Simulated Author's Rebuttal

4 responses · 0 unresolved

We thank the referee for a careful and constructive review. The comments on the theoretical section, the absence of error bars, the missing training data description, and the need for a removal-based ablation are all well-taken. We address each below and indicate where revisions will be made.

read point-by-point responses
  1. Referee: §3.5: The variance reduction argument is essentially tautological. The paper defines compatibility via gradient magnitude (low likelihood → high gradient norm, as stated in §3.1 and §3.5), then shows that down-weighting high-gradient-norm samples reduces the weighted second moment E[||g̃||²]. This is true by construction of the weighting function w(ĉ) = exp(-β·max(0, ĉ)). The claim that CADFT 'acts as a variance-controlled estimator' (§3.5, final paragraph) does not establish that variance reduction improves generalization—it only establishes that the weighted variance is lower. The paper needs either (a) a formal argument connecting weighted gradient variance reduction to generalization bounds, or (b) a clear acknowledgment that the theoretical section is motivational rather than probative, with the empirical results carrying the claim.

    Authors: The referee is correct that §3.5 as written is essentially motivational: the variance reduction follows from the construction of w(ĉ), and we do not provide a formal link from weighted gradient variance to a generalization bound. We agree this should be stated honestly rather than presented as a probative theoretical contribution. In the revision, we will reframe §3.5 explicitly as a motivational analysis that (i) formalizes the intuition behind the weighting design and (ii) is supported empirically by the gradient variance measurements in Tables 8–9 and the downstream performance results. We will remove or soften the language claiming CADFT 'acts as a variance-controlled estimator' in a formal sense, and instead describe it as a heuristic variance-reduction mechanism whose effectiveness is validated empirically. We will not claim a generalization bound that we cannot substantiate. revision: yes

  2. Referee: Tables 1–6: No error bars, confidence intervals, or multiple-seed results are reported for any configuration. The gains over DFT range from +0.75 to +4.29 points on math (Table 1), +2.30 to +3.51 on code (Table 2), and +1.71 to +2.60 on multimodal (Table 3). In LLM fine-tuning, run-to-run variance of 1–3 points on benchmarks like MATH and HumanEval is well-documented, and Average@16 evaluation (used for all math benchmarks) can amplify small quality differences. Without at least 3 seeds and standard deviations for the main results, the central claim of 'consistent outperformance' is not distinguishable from training noise.

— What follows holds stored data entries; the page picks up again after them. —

-- pv_equiv track=rewrite | github.com/Wulfic/Cicada3301 | LiberPrimus/pages/page_00/analysis/parable_comparison.py | gp_to_idx
-- ===== SOURCE A (Python) =====
-- GP = ['F','U','TH','O','R','C','K','G','W','H','N','I','J','EO','P','X','S','T','B','E','M','L','ING','OE','D','A','AE','Y','EA']
--
-- def gp_to_idx(text):
--     """Convert GP text to indices"""
--     indices = []
--     i = 0
--     while i < len(text):
--         found = False
--         for length in [3, 2, 1]:  # Try longest first
--             if i + length <= len(text):
--                 chunk = text[i:i+length]
--                 if chunk in GP:
--                     indices.append(GP.index(chunk))
--                     i += length
--                     found = True
--                     break
--         if not found:
--             i += 1  # Skip unknown
--     return indices
-- ===== SOURCE B (Python) =====
-- GP = ['F','U','TH','O','R','C','K','G','W','H','N','I','J','EO','P','X','S','T','B','E','M','L','ING','OE','D','A','AE','Y','EA']
--
-- # Tables built once: the 2-letter and 1-letter tokens keyed directly; 'ING' is the
-- # only 3-letter token, so it is tested with a single startswith.
-- TWO = {t: i for i, t in enumerate(GP) if len(t) == 2}
-- ONE = {t: i for i, t in enumerate(GP) if len(t) == 1}
--
-- def gp_to_idx(text):
--     """Convert GP text to indices"""
--     out = []
--     s = text
--     while s:
--         if s.startswith('ING'):
--             out.append(22)
--             s = s[3:]
--         else:
--             k = TWO.get(s[:2])
--             if k is not None:
--                 out.append(k)
--                 s = s[2:]
--             else:
--                 k = ONE.get(s[:1])
--                 if k is not None:
--                     out.append(k)
--                 s = s[1:]
--     return out
-- ===== Notes on version B (the rewrite author's own statement) =====
-- stated objective: alternative
-- what changed: A rescans the 29-entry GP list twice per position (membership test, then .index) for each chunk length 3/2/1; B builds token-to-index dict tables once, tests the single 3-letter token with one startswith and resolves 2- and 1-letter tokens by one dict lookup each, consuming the string suffix by suffix.
import Mathlib
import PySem

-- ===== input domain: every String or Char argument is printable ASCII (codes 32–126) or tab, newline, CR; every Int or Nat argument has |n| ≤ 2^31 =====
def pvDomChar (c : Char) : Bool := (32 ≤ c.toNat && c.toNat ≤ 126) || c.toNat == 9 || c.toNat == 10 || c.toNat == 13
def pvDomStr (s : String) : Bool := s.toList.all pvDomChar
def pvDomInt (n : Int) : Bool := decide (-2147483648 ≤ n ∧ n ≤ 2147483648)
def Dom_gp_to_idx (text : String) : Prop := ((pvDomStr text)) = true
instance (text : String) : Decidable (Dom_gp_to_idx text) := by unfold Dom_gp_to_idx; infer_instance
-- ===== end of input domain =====

-- B replaces A's per-position 3/2/1 slice-and-scan of GP (membership test plus a second
-- .index scan) by lookup tables built once and a suffix-consuming loop (objective: alternative).

-- ===== PORT A =====
-- GP, the Gematria Primus token list (strings as char lists)
def gpGP : List (List Char) :=
  [['F'],['U'],['T','H'],['O'],['R'],['C'],['K'],['G'],['W'],['H'],['N'],['I'],['J'],
   ['E','O'],['P'],['X'],['S'],['T'],['B'],['E'],['M'],['L'],['I','N','G'],['O','E'],
   ['D'],['A'],['A','E'],['Y'],['E','A']]

-- the while-loop of A: index i, try chunk lengths 3, 2, 1 (longest first), else skip
def gpA_loop (cs : List Char) (i : Nat) (acc : List Int) : List Int :=
  if h : i < cs.length then
    if i + 3 ≤ cs.length ∧ PySem.List.slice cs (some (i : Int)) (some ((i + 3 : Nat) : Int)) ∈ gpGP then
      gpA_loop cs (i + 3)
        (acc ++ [(((PySem.List.index? gpGP (PySem.List.slice cs (some (i : Int)) (some ((i + 3 : Nat) : Int)))).getD 0 : Nat) : Int)])
    else if i + 2 ≤ cs.length ∧ PySem.List.slice cs (some (i : Int)) (some ((i + 2 : Nat) : Int)) ∈ gpGP then
      gpA_loop cs (i + 2)
        (acc ++ [(((PySem.List.index? gpGP (PySem.List.slice cs (some (i : Int)) (some ((i + 2 : Nat) : Int)))).getD 0 : Nat) : Int)])
    else if i + 1 ≤ cs.length ∧ PySem.List.slice cs (some (i : Int)) (some ((i + 1 : Nat) : Int)) ∈ gpGP then
      gpA_loop cs (i + 1)
        (acc ++ [(((PySem.List.index? gpGP (PySem.List.slice cs (some (i : Int)) (some ((i + 1 : Nat) : Int)))).getD 0 : Nat) : Int)])
    else
      gpA_loop cs (i + 1) acc
  else acc
termination_by cs.length - i
decreasing_by all_goals omega

def gp_to_idx (text : String) : List Int := gpA_loop text.toList 0 []

-- ===== PORT B =====
-- TWO = {t: i for i, t in enumerate(GP) if len(t) == 2}
def gpTWO : PySem.Dict (List Char) Int :=
  (PySem.List.enumerate gpGP 0).foldl
    (fun d p => if p.2.length = 2 then PySem.Dict.insert d p.2 p.1 else d) PySem.Dict.empty

-- ONE = {t: i for i, t in enumerate(GP) if len(t) == 1}
def gpONE : PySem.Dict (List Char) Int :=
  (PySem.List.enumerate gpGP 0).foldl
    (fun d p => if p.2.length = 1 then PySem.Dict.insert d p.2 p.1 else d) PySem.Dict.empty

-- the while-loop of B: consume the suffix s; 'ING' via startswith, then the two tables
def gpB_loop : List Char → List Int → List Int
  | [], acc => acc
  | c :: t, acc =>
    if PySem.Chars.startswith (c :: t) ['I','N','G'] then
      gpB_loop (t.drop 2) (acc ++ [22])          -- s = s[3:]
    else
      match PySem.Dict.get? gpTWO ((c :: t).take 2) with
      | some k => gpB_loop (t.drop 1) (acc ++ [k])   -- s = s[2:]
      | none =>
        match PySem.Dict.get? gpONE [c] with         -- s[:1]
        | some k => gpB_loop t (acc ++ [k])          -- s = s[1:]
        | none => gpB_loop t acc
termination_by s _ => s.length
decreasing_by all_goals simp

def gp_to_idx_alt (text : String) : List Int := gpB_loop text.toList []

-- ===== PRECONDITION & SPEC =====
def Spec_gp_to_idx (text : String) (out : List Int) : Prop := out = gp_to_idx_alt text
instance (text : String) (out : List Int) : Decidable (Spec_gp_to_idx text out) := by unfold Spec_gp_to_idx; infer_instance

-- ===== CLAIM (what is proved, stated in full; the proofs are below) =====
def Claim_equal_gp_to_idx : Prop := ∀ (text : String), Dom_gp_to_idx text → Spec_gp_to_idx text (gp_to_idx text)

-- ===== LEMMAS AND PROOFS =====

theorem gpMem3 : ∀ l ∈ gpGP, l.length = 3 → l = ['I','N','G'] := by decide

theorem gpMem2 : ∀ l ∈ gpGP, l.length = 2 →
    l = ['T','H'] ∨ l = ['E','O'] ∨ l = ['O','E'] ∨ l = ['A','E'] ∨ l = ['E','A'] := by decide

-- the two tables, evaluated
theorem gpTWO_eq : gpTWO = PySem.Dict.mk
    [(['T','H'],2),(['E','O'],13),(['O','E'],23),(['A','E'],26),(['E','A'],28)] := by decide

theorem gpONE_eq : gpONE = PySem.Dict.mk
    [(['F'],0),(['U'],1),(['O'],3),(['R'],4),(['C'],5),(['K'],6),(['G'],7),(['W'],8),
     (['H'],9),(['N'],10),(['I'],11),(['J'],12),(['P'],14),(['X'],15),(['S'],16),
     (['T'],17),(['B'],18),(['E'],19),(['M'],20),(['L'],21),(['D'],24),(['A'],25),
     (['Y'],27)] := by decide

theorem gpMem1 : ∀ l ∈ gpGP, l.length = 1 →
    l = ['F'] ∨ l = ['U'] ∨ l = ['O'] ∨ l = ['R'] ∨ l = ['C'] ∨ l = ['K'] ∨ l = ['G'] ∨ l = ['W'] ∨ l = ['H'] ∨ l = ['N'] ∨ l = ['I'] ∨ l = ['J'] ∨ l = ['P'] ∨ l = ['X'] ∨ l = ['S'] ∨ l = ['T'] ∨ l = ['B'] ∨ l = ['E'] ∨ l = ['M'] ∨ l = ['L'] ∨ l = ['D'] ∨ l = ['A'] ∨ l = ['Y'] := by decide

-- the lookup tables answer exactly "this chunk is a GP token of that length", with its GP index
theorem gpTWO_get (l : List Char) :
    PySem.Dict.get? gpTWO l =
      if l.length = 2 ∧ l ∈ gpGP then some (((PySem.List.index? gpGP l).getD 0 : Nat) : Int)
      else none := by
  by_cases h1 : l = ['T','H']; · subst h1; decide
  by_cases h2 : l = ['E','O']; · subst h2; decide
  by_cases h3 : l = ['O','E']; · subst h3; decide
  by_cases h4 : l = ['A','E']; · subst h4; decide
  by_cases h5 : l = ['E','A']; · subst h5; decide
  rw [if_neg (by rintro ⟨hl, hm⟩; rcases gpMem2 l hm hl with h|h|h|h|h <;> simp_all)]
  rw [gpTWO_eq]
  simp [Ne.symm h1, Ne.symm h2, Ne.symm h3, Ne.symm h4, Ne.symm h5, PySem.Dict.get?]

theorem gpONE_get (l : List Char) :
    PySem.Dict.get? gpONE l =
      if l.length = 1 ∧ l ∈ gpGP then some (((PySem.List.index? gpGP l).getD 0 : Nat) : Int)
      else none := by
  by_cases g0 : l = ['F']; · subst g0; decide
  by_cases g1 : l = ['U']; · subst g1; decide
  by_cases g2 : l = ['O']; · subst g2; decide
  by_cases g3 : l = ['R']; · subst g3; decide
  by_cases g4 : l = ['C']; · subst g4; decide
  by_cases g5 : l = ['K']; · subst g5; decide
  by_cases g6 : l = ['G']; · subst g6; decide
  by_cases g7 : l = ['W']; · subst g7; decide
  by_cases g8 : l = ['H']; · subst g8; decide
  by_cases g9 : l = ['N']; · subst g9; decide
  by_cases g10 : l = ['I']; · subst g10; decide
  by_cases g11 : l = ['J']; · subst g11; decide
  by_cases g12 : l = ['P']; · subst g12; decide
  by_cases g13 : l = ['X']; · subst g13; decide
  by_cases g14 : l = ['S']; · subst g14; decide
  by_cases g15 : l = ['T']; · subst g15; decide
  by_cases g16 : l = ['B']; · subst g16; decide
  by_cases g17 : l = ['E']; · subst g17; decide
  by_cases g18 : l = ['M']; · subst g18; decide
  by_cases g19 : l = ['L']; · subst g19; decide
  by_cases g20 : l = ['D']; · subst g20; decide
  by_cases g21 : l = ['A']; · subst g21; decide
  by_cases g22 : l = ['Y']; · subst g22; decide
  rw [if_neg (by rintro ⟨hl, hm⟩; rcases gpMem1 l hm hl with h|h|h|h|h|h|h|h|h|h|h|h|h|h|h|h|h|h|h|h|h|h|h <;> simp_all)]
  rw [gpONE_eq]
  simp [Ne.symm g0, Ne.symm g1, Ne.symm g2, Ne.symm g3, Ne.symm g4, Ne.symm g5, Ne.symm g6,
    Ne.symm g7, Ne.symm g8, Ne.symm g9, Ne.symm g10, Ne.symm g11, Ne.symm g12, Ne.symm g13,
    Ne.symm g14, Ne.symm g15, Ne.symm g16, Ne.symm g17, Ne.symm g18, Ne.symm g19, Ne.symm g20,
    Ne.symm g21, Ne.symm g22, PySem.Dict.get?]

-- the two loops agree: A at index i equals B on the suffix from i
theorem gp_main (n : Nat) : ∀ (cs : List Char) (i : Nat) (acc : List Int),
    cs.length ≤ i + n → gpA_loop cs i acc = gpB_loop (cs.drop i) acc := by
  induction n with
  | zero =>
    intro cs i acc h
    rw [gpA_loop, dif_neg (by omega), List.drop_eq_nil_of_le (by omega), gpB_loop]
  | succ n ih =>
    intro cs i acc h
    by_cases hi : i < cs.length
    · obtain ⟨c, t, hs⟩ := List.exists_cons_of_ne_nil
        (show cs.drop i ≠ [] from by
          intro hnil
          have := congrArg List.length hnil
          simp at this; omega)
      have hlen : t.length + 1 = cs.length - i := by
        have := congrArg List.length hs
        simpa using this.symm
      have hsl : ∀ L : Nat,
          PySem.List.slice cs (some (i : Int)) (some ((i + L : Nat) : Int)) = (c :: t).take L := by
        intro L
        rw [PySem.List.slice_natCast, hs]
        congr 1; omega
      have hdrop : ∀ L : Nat, (c :: t).drop L = cs.drop (i + L) := by
        intro L
        rw [← hs, List.drop_drop]
      rw [gpA_loop, dif_pos hi, hsl 3, hsl 2, hsl 1, hs, gpB_loop]
      by_cases hING : (c :: t).take 3 = ['I','N','G']
      · have h3 : 3 ≤ t.length + 1 := by
          have := congrArg List.length hING
          simp [List.length_take] at this; omega
        have hsw : PySem.Chars.startswith (c :: t) ['I','N','G'] = true := by
          rw [PySem.Chars.startswith_iff, ← hING]; exact List.take_prefix 3 _
        have hd3 : t.drop 2 = cs.drop (i + 3) := hdrop 3
        have hv : (((PySem.List.index? gpGP ['I','N','G']).getD 0 : Nat) : Int) = 22 := by decide
        rw [if_pos ⟨by omega, by rw [hING]; decide⟩, hING, if_pos hsw, hv, hd3]
        exact ih cs (i + 3) _ (by omega)
      · have hsw : ¬ PySem.Chars.startswith (c :: t) ['I','N','G'] = true := by
          intro hb
          exact hING ((List.prefix_iff_eq_take.mp ((PySem.Chars.startswith_iff _ _).mp hb)).symm)
        have hA3 : ¬(i + 3 ≤ cs.length ∧ (c :: t).take 3 ∈ gpGP) := by
          rintro ⟨hle, hm⟩
          exact hING (gpMem3 _ hm (by simp [List.length_take]; omega))
        rw [if_neg hA3, if_neg hsw, gpTWO_get]
        by_cases h2 : 2 ≤ t.length + 1 ∧ (c :: t).take 2 ∈ gpGP
        · have hl2 : ((c :: t).take 2).length = 2 := by simp [List.length_take]; omega
          have hd2 : t.drop 1 = cs.drop (i + 2) := hdrop 2
          rw [if_pos (show i + 2 ≤ cs.length ∧ (c :: t).take 2 ∈ gpGP from ⟨by omega, h2.2⟩),
              if_pos (show ((c :: t).take 2).length = 2 ∧ (c :: t).take 2 ∈ gpGP from ⟨hl2, h2.2⟩),
              hd2]
          exact ih cs (i + 2) _ (by omega)
        · have hA2 : ¬(i + 2 ≤ cs.length ∧ (c :: t).take 2 ∈ gpGP) := by
            rintro ⟨hle, hm⟩
            exact h2 ⟨by omega, hm⟩
          have hB2 : ¬(((c :: t).take 2).length = 2 ∧ (c :: t).take 2 ∈ gpGP) := by
            rintro ⟨hl2, hm⟩
            exact h2 ⟨by simp [List.length_take] at hl2; omega, hm⟩
          have ht1 : (c :: t).take 1 = [c] := rfl
          have hdt : t = cs.drop (i + 1) := hdrop 1
          rw [if_neg hA2, if_neg hB2, gpONE_get, ht1]
          by_cases h1 : [c] ∈ gpGP
          · rw [if_pos (show i + 1 ≤ cs.length ∧ [c] ∈ gpGP from ⟨by omega, h1⟩),
                if_pos (show [c].length = 1 ∧ [c] ∈ gpGP from ⟨rfl, h1⟩), hdt]
            exact ih cs (i + 1) _ (by omega)
          · rw [if_neg (show ¬(i + 1 ≤ cs.length ∧ [c] ∈ gpGP) from fun hh => h1 hh.2),
                if_neg (show ¬([c].length = 1 ∧ [c] ∈ gpGP) from fun hh => h1 hh.2), hdt]
            exact ih cs (i + 1) _ (by omega)
    · rw [gpA_loop, dif_neg hi, List.drop_eq_nil_of_le (by omega), gpB_loop]

-- ===== VERDICT (by name: the statement is the Claim_ definition above) =====
theorem gp_to_idx_spec : Claim_equal_gp_to_idx := by
  intro text _
  unfold Spec_gp_to_idx gp_to_idx gp_to_idx_alt
  simpa using gp_main text.toList.length text.toList 0 [] (by omega)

This is load-bearing because the empirical results are the primary support for the method, given the tautological theory.

    Authors: This is a fair and important concern. We will add multi-seed results (3 seeds) with standard deviations for the main configurations in Tables 1–3. We will prioritize the Qwen2.5-Math-1.5B and Qwen2.5-Coder-3B settings, which are the most computationally tractable, and report mean ± std for each benchmark. For the larger models (7B+), we will add at least one additional seed where feasible and note where only single runs are available. We agree that without variance estimates the claim of 'consistent outperformance' is not fully supported, and we will adjust the language accordingly—framing results as 'consistent across the settings tested' with explicit variance information rather than making unqualified superiority claims. We will also add a note on Average@16 variance specifically. revision: yes

  3. Referee: §4.1 (Training Details): The training datasets are entirely unspecified. The paper does not state the data size, composition, source, or how data was curated for SFT/DFT/CADFT across math, code, and multimodal settings. Without this information, it is impossible to assess whether the compatibility signal is doing meaningful work or whether results are sensitive to data composition. This is a standard expectation for fine-tuning papers and must be included.

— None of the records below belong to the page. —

-- pv_equiv track=rewrite | github.com/thuongton999/hacksphere | utils/AI_judging/ai_judge.py | _find_section_boundary
-- ===== SOURCE A (Python) =====
-- from typing import Dict, List, Optional, Any
--
-- def _find_section_boundary(text: str, indicators: List[str], start_pos: int, end_pos: int) -> int:
--     """Find the end boundary of a section based on indicators"""
--     text_segment = text[start_pos:end_pos].lower()
--
--     for indicator in indicators:
--         pos = text_segment.find(indicator)
--         if pos != -1:
--             # Look for sentence or paragraph boundaries after the indicator
--             actual_pos = start_pos + pos
--             # Find the next sentence boundary (period, exclamation, question mark)
--             for i in range(actual_pos + len(indicator), min(len(text), actual_pos + 300)):
--                 if text[i] in '.!?':
--                     return i + 1
--             # If no sentence boundary found, return position after indicator
--             return actual_pos + len(indicator) + 100
--
--     return end_pos
-- ===== SOURCE B (Python) =====
-- def _find_section_boundary(text, indicators, start_pos, end_pos):
--     """Find the end boundary of a section based on indicators"""
--     segment = text[start_pos:end_pos].lower()
--     # index of ALL sentence-boundary positions in text, built once up front
--     boundaries = [i for i, ch in enumerate(text) if ch in '.!?']
--     for indicator in indicators:
--         pos = segment.find(indicator)
--         if pos == -1:
--             continue
--         lo = start_pos + pos + len(indicator)
--         hi = min(len(text), start_pos + pos + 300)
--         # binary search: first boundary position >= lo
--         a, b = 0, len(boundaries)
--         while a < b:
--             m = (a + b) // 2
--             if boundaries[m] < lo:
--                 a = m + 1
--             else:
--                 b = m
--         if a < len(boundaries) and boundaries[a] < hi:
--             return boundaries[a] + 1
--         return lo + 100
--     return end_pos
-- ===== Notes on version B (the rewrite author's own statement) =====
-- stated objective: alternative
-- what changed: B precomputes a sorted index of ALL sentence-boundary positions ('.!?') in text in one pass, then replaces A's character-by-character forward scan with a hand-rolled binary search (bisect_left) over that index to find the first boundary at or after the indicator, checking it against the 300-char window; A's indicator loop, +1, +100 and end_pos fallbacks are kept.
-- outside the precondition, e.g. on _find_section_boundary('abc.def', ['c'], -5, 7): A returns -3, B returns 4; on _find_section_boundary('abc.def', ['b'], -100, 7): A raises IndexError, B returns 4
import Mathlib
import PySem

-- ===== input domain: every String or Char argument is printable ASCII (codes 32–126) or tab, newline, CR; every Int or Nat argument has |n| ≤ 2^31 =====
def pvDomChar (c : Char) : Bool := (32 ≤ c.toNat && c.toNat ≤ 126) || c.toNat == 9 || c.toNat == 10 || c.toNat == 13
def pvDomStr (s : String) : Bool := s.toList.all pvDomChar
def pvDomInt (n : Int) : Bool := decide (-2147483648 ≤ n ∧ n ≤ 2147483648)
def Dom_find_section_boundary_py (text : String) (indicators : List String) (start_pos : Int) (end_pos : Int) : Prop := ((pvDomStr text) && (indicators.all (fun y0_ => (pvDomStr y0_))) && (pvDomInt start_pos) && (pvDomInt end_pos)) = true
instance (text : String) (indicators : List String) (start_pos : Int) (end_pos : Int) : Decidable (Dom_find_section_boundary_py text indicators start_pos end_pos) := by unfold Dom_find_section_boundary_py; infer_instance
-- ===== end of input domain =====

-- B precomputes the sorted index of all sentence-boundary positions in text and replaces
-- A's character-by-character forward scan with a binary search over that index
-- ('alternative', not claimed faster). Equality of the RETURN value is proved for
-- 0 ≤ start_pos (see Pre_ below).

-- ===== PORT A =====
-- the inner 'for i in range(lo, hi): if text[i] in ".!?": return i + 1' scan;
-- text[i] is in range whenever 0 ≤ start_pos (Pre_), so pyGetD is exact there
def pvScanA (cs : List Char) : List Int → Option Int
  | [] => none
  | i :: rest =>
      if PySem.Chars.isIn [PySem.List.pyGetD cs i ' '] ['.', '!', '?'] then some (i + 1)
      else pvScanA cs rest

-- the 'for indicator in indicators' loop of A
def pvLoopA (cs seg : List Char) (start_pos end_pos : Int) : List String → Int
  | [] => end_pos
  | ind :: rest =>
      let pos := PySem.Chars.find seg ind.toList
      if pos ≠ -1 then
        let actual_pos := start_pos + pos
        match pvScanA cs (PySem.List.pyRange (actual_pos + (ind.toList.length : Int))
            (min (cs.length : Int) (actual_pos + 300)) 1) with
        | some r => r
        | none => actual_pos + (ind.toList.length : Int) + 100
      else pvLoopA cs seg start_pos end_pos rest

def find_section_boundary_py (text : String) (indicators : List String) (start_pos : Int) (end_pos : Int) : Int :=
  pvLoopA text.toList
    (PySem.Chars.lower (PySem.Chars.slice text.toList (some start_pos) (some end_pos)))
    start_pos end_pos indicators

-- ===== PORT B =====
-- boundaries = [i for i, ch in enumerate(text) if ch in '.!?']
def pvBounds (cs : List Char) : List Int :=
  ((PySem.List.enumerate cs).filter
    (fun p => PySem.Chars.isIn [p.2] ['.', '!', '?'])).map (fun p => p.1)

-- the hand-rolled bisect_left while-loop of B; bounds[m] is always in range
-- (0 ≤ a ≤ m < b ≤ len(bounds)), so pyGetD is exact
def pvBisect (bounds : List Int) (lo : Int) (a b : Int) : Int :=
  if h : a < b then
    let m := PySem.Int.floordiv (a + b) 2
    if PySem.List.pyGetD bounds m 0 < lo then pvBisect bounds lo (m + 1) b
    else pvBisect bounds lo a m
  else a
termination_by (b - a).toNat
decreasing_by
  · have hm := (PySem.Int.floordiv_two_mid_bounds (le_of_lt h)).1
    omega
  · have hlt : PySem.Int.floordiv (a + b) 2 < b :=
      (PySem.Int.floordiv_lt_iff_lt_mul (by omega)).mpr (by omega)
    omega

def pvLoopB (cs : List Char) (bounds : List Int) (seg : List Char)
    (start_pos end_pos : Int) : List String → Int
  | [] => end_pos
  | ind :: rest =>
      let pos := PySem.Chars.find seg ind.toList
      if pos = -1 then pvLoopB cs bounds seg start_pos end_pos rest
      else
        let lo := start_pos + pos + (ind.toList.length : Int)
        let hi := min (cs.length : Int) (start_pos + pos + 300)
        let a := pvBisect bounds lo 0 (bounds.length : Int)
        if a < (bounds.length : Int) ∧ PySem.List.pyGetD bounds a 0 < hi then
          PySem.List.pyGetD bounds a 0 + 1
        else lo + 100

def find_section_boundary_py_alt (text : String) (indicators : List String) (start_pos : Int) (end_pos : Int) : Int :=
  pvLoopB text.toList (pvBounds text.toList)
    (PySem.Chars.lower (PySem.Chars.slice text.toList (some start_pos) (some end_pos)))
    start_pos end_pos indicators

    Authors: The referee is correct that this information is missing and should be included. In the revision, we will add a dedicated paragraph in §4.1 specifying, for each task domain (math, code, multimodal): the training dataset name and source, approximate size, composition, and any curation or filtering applied. We follow the DFT training protocol of Wu et al. (2025) and use the same training data as that work; we will state this explicitly and cite the specific datasets. We will also clarify that SFT, DFT, and CADFT use identical training data within each domain, so the comparison is controlled for data composition. revision: yes

  4. Referee: §3.2, Eq. (2): The core assumption that length-normalized NLL is a valid proxy for 'compatibility' is not tested against the alternative hypothesis that low-likelihood samples contain the most informative learning signal (e.g., genuinely novel reasoning patterns). Table 8 shows that low-compatibility samples have higher gradient variance (3.92 vs 1.00), but this does not establish that down-weighting them improves learning—it could equally indicate that the model is learning the most from these high-variance samples. The paper would benefit from an analysis showing what happens to performance if low-compatibility samples are removed entirely (not just down-weighted), to test whether they are noise or signal.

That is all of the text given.